> **WORK TO BE COMPLETED**:
Select, from the data, each line where "hsev" occurs.

[Data records]
########################################
-- pv_equiv track=rewrite | github.com/Sneha1625/Architecture_modeling_system | features/securityscanner.py | get_security_rating
-- ===== SOURCE A (Python) =====
-- def get_security_rating(vulns: list) -> str:
--     critical = sum(1 for v in vulns if v["severity"] == "CRITICAL")
--     high = sum(1 for v in vulns if v["severity"] == "HIGH")
--
--     if critical > 0:
--         return "🔴 CRITICAL RISK"
--     elif high > 0:
--         return "🟠 HIGH RISK"
--     elif len(vulns) > 0:
--         return "🟡 MEDIUM RISK"
--     else:
--         return "🟢 SECURE"
-- ===== SOURCE B (Python) =====
-- _RATINGS = ["🟢 SECURE", "🟡 MEDIUM RISK", "🟠 HIGH RISK", "🔴 CRITICAL RISK"]
--
-- def get_security_rating(vulns: list) -> str:
--     score = 0
--     for v in vulns:
--         s = v["severity"]
--         score = max(score, 3 if s == "CRITICAL" else 2 if s == "HIGH" else 1)
--     return _RATINGS[score]
-- ===== Notes on version B (the rewrite author's own statement) =====
-- stated objective: alternative
-- what changed: Replaces the two counting scans and the branch chain with a single max-reduction that maps each vulnerability to a numeric severity score (CRITICAL=3, HIGH=2, other=1) and indexes the result into a rating table.
import Mathlib
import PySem

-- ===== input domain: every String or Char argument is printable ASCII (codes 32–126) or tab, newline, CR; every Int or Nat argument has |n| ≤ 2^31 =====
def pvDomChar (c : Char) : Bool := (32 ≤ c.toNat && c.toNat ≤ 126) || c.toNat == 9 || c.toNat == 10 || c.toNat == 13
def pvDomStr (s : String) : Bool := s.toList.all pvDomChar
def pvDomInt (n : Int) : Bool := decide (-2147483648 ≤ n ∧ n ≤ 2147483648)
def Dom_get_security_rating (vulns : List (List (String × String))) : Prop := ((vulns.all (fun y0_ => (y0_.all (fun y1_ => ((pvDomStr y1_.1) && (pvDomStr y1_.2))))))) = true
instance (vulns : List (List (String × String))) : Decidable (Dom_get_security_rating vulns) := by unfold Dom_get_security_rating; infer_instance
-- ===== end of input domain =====

-- B replaces A's two counting scans and branch chain by a single max-reduction to a numeric
-- severity score (CRITICAL=3, HIGH=2, other=1) indexed into a rating table; equal wherever A returns.
-- ===== PORT A =====
def get_security_rating (vulns : List (List (String × String))) : String :=
  let critical : Int := vulns.foldl (fun n v => if (PySem.Dict.mk v).get? "severity" = some "CRITICAL" then n + 1 else n) 0
  let high : Int := vulns.foldl (fun n v => if (PySem.Dict.mk v).get? "severity" = some "HIGH" then n + 1 else n) 0
  if critical > 0 then "🔴 CRITICAL RISK"
  else if high > 0 then "🟠 HIGH RISK"
  else if (vulns.length : Int) > 0 then "🟡 MEDIUM RISK"
  else "🟢 SECURE"

-- ===== PORT B =====
def pvRatings : List String := ["🟢 SECURE", "🟡 MEDIUM RISK", "🟠 HIGH RISK", "🔴 CRITICAL RISK"]

def get_security_rating_alt (vulns : List (List (String × String))) : String :=
  let score : Nat := vulns.foldl (fun s v =>
    let sev := ((PySem.Dict.mk v).get? "severity").getD ""
    max s (if sev = "CRITICAL" then 3 else if sev = "HIGH" then 2 else 1)) 0
  -- score is always in 0..3, so Python's _RATINGS[score] never raises; getD is exact here
  pvRatings.getD score ""

-- ===== PRECONDITION & SPEC =====
-- Pre_ excludes inputs where some dict lacks the "severity" key: both A and B raise KeyError there.
def Pre_get_security_rating (vulns : List (List (String × String))) : Prop :=
  ∀ v ∈ vulns, "severity" ∈ v.map Prod.fst
instance (vulns : List (List (String × String))) : Decidable (Pre_get_security_rating vulns) := by
  unfold Pre_get_security_rating; infer_instance
def pvWitness_get_security_rating : (List (List (String × String))) :=
  [[("severity", "HIGH"), ("id", "1")], [("severity", "LOW")]]

def Spec_get_security_rating (vulns : List (List (String × String))) (out : String) : Prop := out = get_security_rating_alt vulns
instance (vulns : List (List (String × String))) (out : String) : Decidable (Spec_get_security_rating vulns out) := by unfold Spec_get_security_rating; infer_instance

-- ===== CLAIM (what is proved, stated in full; the proofs are below) =====
def Claim_equal_get_security_rating : Prop := ∀ (vulns : List (List (String × String))), Dom_get_security_rating vulns → Pre_get_security_rating vulns → Spec_get_security_rating vulns (get_security_rating vulns)

-- ===== LEMMAS AND PROOFS =====
def pvSev (v : List (String × String)) : String := ((PySem.Dict.mk v).get? "severity").getD ""
def pvScoreOf (v : List (String × String)) : Nat :=
  if pvSev v = "CRITICAL" then 3 else if pvSev v = "HIGH" then 2 else 1
def pvScore (l : List (List (String × String))) : Nat :=
  l.foldl (fun s v => max s (pvScoreOf v)) 0

lemma pvFoldl_restart (l : List (List (String × String))) (n : Nat) :
    l.foldl (fun s v => max s (pvScoreOf v)) n
      = max n (l.foldl (fun s v => max s (pvScoreOf v)) 0) := by
  induction l generalizing n with
  | nil => simp
  | cons v t ih =>
    simp only [List.foldl_cons]
    rw [ih (max n (pvScoreOf v)), ih (max 0 (pvScoreOf v))]
    omega

lemma pvScore_cons (v : List (String × String)) (t : List (List (String × String))) :
    pvScore (v :: t) = max (pvScoreOf v) (pvScore t) := by
  unfold pvScore
  simp only [List.foldl_cons]
  rw [pvFoldl_restart]
  omega

lemma pvScoreOf_le (v : List (String × String)) : pvScoreOf v ≤ 3 := by
  unfold pvScoreOf; split_ifs <;> omega

lemma pvScoreOf_pos (v : List (String × String)) : 1 ≤ pvScoreOf v := by
  unfold pvScoreOf; split_ifs <;> omega

lemma pvScore_le (l : List (List (String × String))) : pvScore l ≤ 3 := by
  induction l with
  | nil => simp [pvScore]
  | cons v t ih => rw [pvScore_cons]; exact max_le (pvScoreOf_le v) ih

lemma pvScore_ge_iff (l : List (List (String × String))) (k : Nat) (hk : 1 ≤ k) :
    k ≤ pvScore l ↔ ∃ v ∈ l, k ≤ pvScoreOf v := by
  induction l with
  | nil => simp [pvScore]; omega
  | cons v t ih =>
    rw [pvScore_cons, le_max_iff, ih]
    simp only [List.mem_cons]
    constructor
    · rintro (h | ⟨w, hw, hkw⟩)
      · exact ⟨v, Or.inl rfl, h⟩
      · exact ⟨w, Or.inr hw, hkw⟩
    · rintro ⟨w, (rfl | hw), hkw⟩
      · exact Or.inl hkw
      · exact Or.inr ⟨w, hw, hkw⟩

lemma sev_exists (v : List (String × String)) (w : String) (h : ("severity", w) ∈ v) :
    ∃ s, (PySem.Dict.mk v).get? "severity" = some s := by
  induction v with
  | nil => simp at h
  | cons p t ih =>
    rw [PySem.Dict.get?_mk_cons]
    by_cases hp : p.1 == "severity"
    · exact ⟨p.2, by simp [hp]⟩
    · simp only [hp, if_false]
      rcases List.mem_cons.mp h with heq | ht
      · exact absurd (by simp [← heq]) hp
      · exact ih ht

lemma count_pos_iff (l : List (List (String × String))) (s : String) :
    ((0 : Int) < l.foldl (fun (n : Int) v => if (PySem.Dict.mk v).get? "severity" = some s then n + 1 else n) 0)
      ↔ ∃ v ∈ l, (PySem.Dict.mk v).get? "severity" = some s := by
  have h : ∀ (n : Int), l.foldl (fun (n : Int) v => if (PySem.Dict.mk v).get? "severity" = some s then n + 1 else n) n
      = n + ((l.countP (fun v => decide ((PySem.Dict.mk v).get? "severity" = some s))) : Int) := by
    induction l with
    | nil => simp
    | cons v t ih =>
      intro n
      by_cases hv : (PySem.Dict.mk v).get? "severity" = some s <;>
        simp [List.countP_cons, hv, ih] <;> ring
  rw [h 0]
  simp only [zero_add, Int.natCast_pos, List.countP_pos_iff, decide_eq_true_eq]

-- ===== VERDICT (by name: the statement is the Claim_ definition above) =====
theorem get_security_rating_spec : Claim_equal_get_security_rating := by
  intro vulns _ hpre
  unfold Spec_get_security_rating get_security_rating get_security_rating_alt
  have hsome : ∀ v ∈ vulns, ∃ t, (PySem.Dict.mk v).get? "severity" = some t := by
    intro v hv
    rcases List.mem_map.mp (hpre v hv) with ⟨p, hp, hfst⟩
    exact sev_exists v p.2 (hfst ▸ hp)
  have hsev : ∀ v ∈ vulns, ∀ s : String,
      ((PySem.Dict.mk v).get? "severity" = some s ↔ pvSev v = s) := by
    intro v hv s
    rcases hsome v hv with ⟨t, ht⟩
    simp [pvSev, ht]
  have hscore : vulns.foldl (fun s v =>
      let sev := ((PySem.Dict.mk v).get? "severity").getD ""
      max s (if sev = "CRITICAL" then 3 else if sev = "HIGH" then 2 else 1)) 0 = pvScore vulns := rfl
  rw [hscore]
  have hle := pvScore_le vulns
  by_cases hc : (0:Int) < vulns.foldl (fun (n : Int) v => if (PySem.Dict.mk v).get? "severity" = some "CRITICAL" then n + 1 else n) 0
  · -- critical > 0 : score = 3
    rcases (count_pos_iff vulns "CRITICAL").mp hc with ⟨v, hv, hvc⟩
    have h3 : 3 ≤ pvScore vulns := (pvScore_ge_iff vulns 3 (by omega)).mpr
      ⟨v, hv, by simp [pvScoreOf, (hsev v hv "CRITICAL").mp hvc]⟩
    have : pvScore vulns = 3 := by omega
    simp [gt_iff_lt, hc, this, pvRatings]
  · by_cases hh : (0:Int) < vulns.foldl (fun (n : Int) v => if (PySem.Dict.mk v).get? "severity" = some "HIGH" then n + 1 else n) 0
    · -- high > 0, no critical : score = 2
      rcases (count_pos_iff vulns "HIGH").mp hh with ⟨v, hv, hvh⟩
      have h2 : 2 ≤ pvScore vulns := (pvScore_ge_iff vulns 2 (by omega)).mpr
        ⟨v, hv, by simp [pvScoreOf, (hsev v hv "HIGH").mp hvh]⟩
      have hn3 : ¬ 3 ≤ pvScore vulns := by
        intro h3
        rcases (pvScore_ge_iff vulns 3 (by omega)).mp h3 with ⟨w, hw, hw3⟩
        have : pvSev w = "CRITICAL" := by
          by_contra hne
          simp [pvScoreOf, hne] at hw3
          split_ifs at hw3 <;> omega
        exact hc ((count_pos_iff vulns "CRITICAL").mpr ⟨w, hw, (hsev w hw "CRITICAL").mpr this⟩)
      have : pvScore vulns = 2 := by omega
      simp [gt_iff_lt, hc, hh, this, pvRatings]
    · by_cases hne : (0:Int) < (vulns.length : Int)
      · -- nonempty, no critical/high : score = 1
        have hnnil : vulns ≠ [] := by
          cases vulns with
          | nil => simp at hne
          | cons v t => simp
        have h1 : 1 ≤ pvScore vulns := by
          rcases List.exists_mem_of_ne_nil vulns hnnil with ⟨v, hv⟩
          exact (pvScore_ge_iff vulns 1 (by omega)).mpr ⟨v, hv, pvScoreOf_pos v⟩
        have hn2 : ¬ 2 ≤ pvScore vulns := by
          intro h2
          rcases (pvScore_ge_iff vulns 2 (by omega)).mp h2 with ⟨w, hw, hw2⟩
          have : pvSev w = "CRITICAL" ∨ pvSev w = "HIGH" := by
            by_contra hor
            push_neg at hor
            simp [pvScoreOf, hor.1, hor.2] at hw2
          rcases this with h | h
          · exact hc ((count_pos_iff vulns "CRITICAL").mpr ⟨w, hw, (hsev w hw "CRITICAL").mpr h⟩)
          · exact hh ((count_pos_iff vulns "HIGH").mpr ⟨w, hw, (hsev w hw "HIGH").mpr h⟩)
        have : pvScore vulns = 1 := by omega
        simp [gt_iff_lt, hc, hh, hnnil, this, pvRatings]
      · -- empty : score = 0
        have hnil : vulns = [] := by
          cases vulns with
          | nil => rfl
          | cons v t => exact absurd (by exact_mod_cast Nat.succ_pos t.length) hne
        subst hnil
        simp [pvScore, pvRatings]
########################################
> **COMPLETED TASK**:
  have hsev : ∀ v ∈ vulns, ∀ s : String,
      ⟨v, hv, by simp [pvScoreOf, (hsev v hv "CRITICAL").mp hvc]⟩
        ⟨v, hv, by simp [pvScoreOf, (hsev v hv "HIGH").mp hvh]⟩
        exact hc ((count_pos_iff vulns "CRITICAL").mpr ⟨w, hw, (hsev w hw "CRITICAL").mpr this⟩)
          · exact hc ((count_pos_iff vulns "CRITICAL").mpr ⟨w, hw, (hsev w hw "CRITICAL").mpr h⟩)
          · exact hh ((count_pos_iff vulns "HIGH").mpr ⟨w, hw, (hsev w hw "HIGH").mpr h⟩)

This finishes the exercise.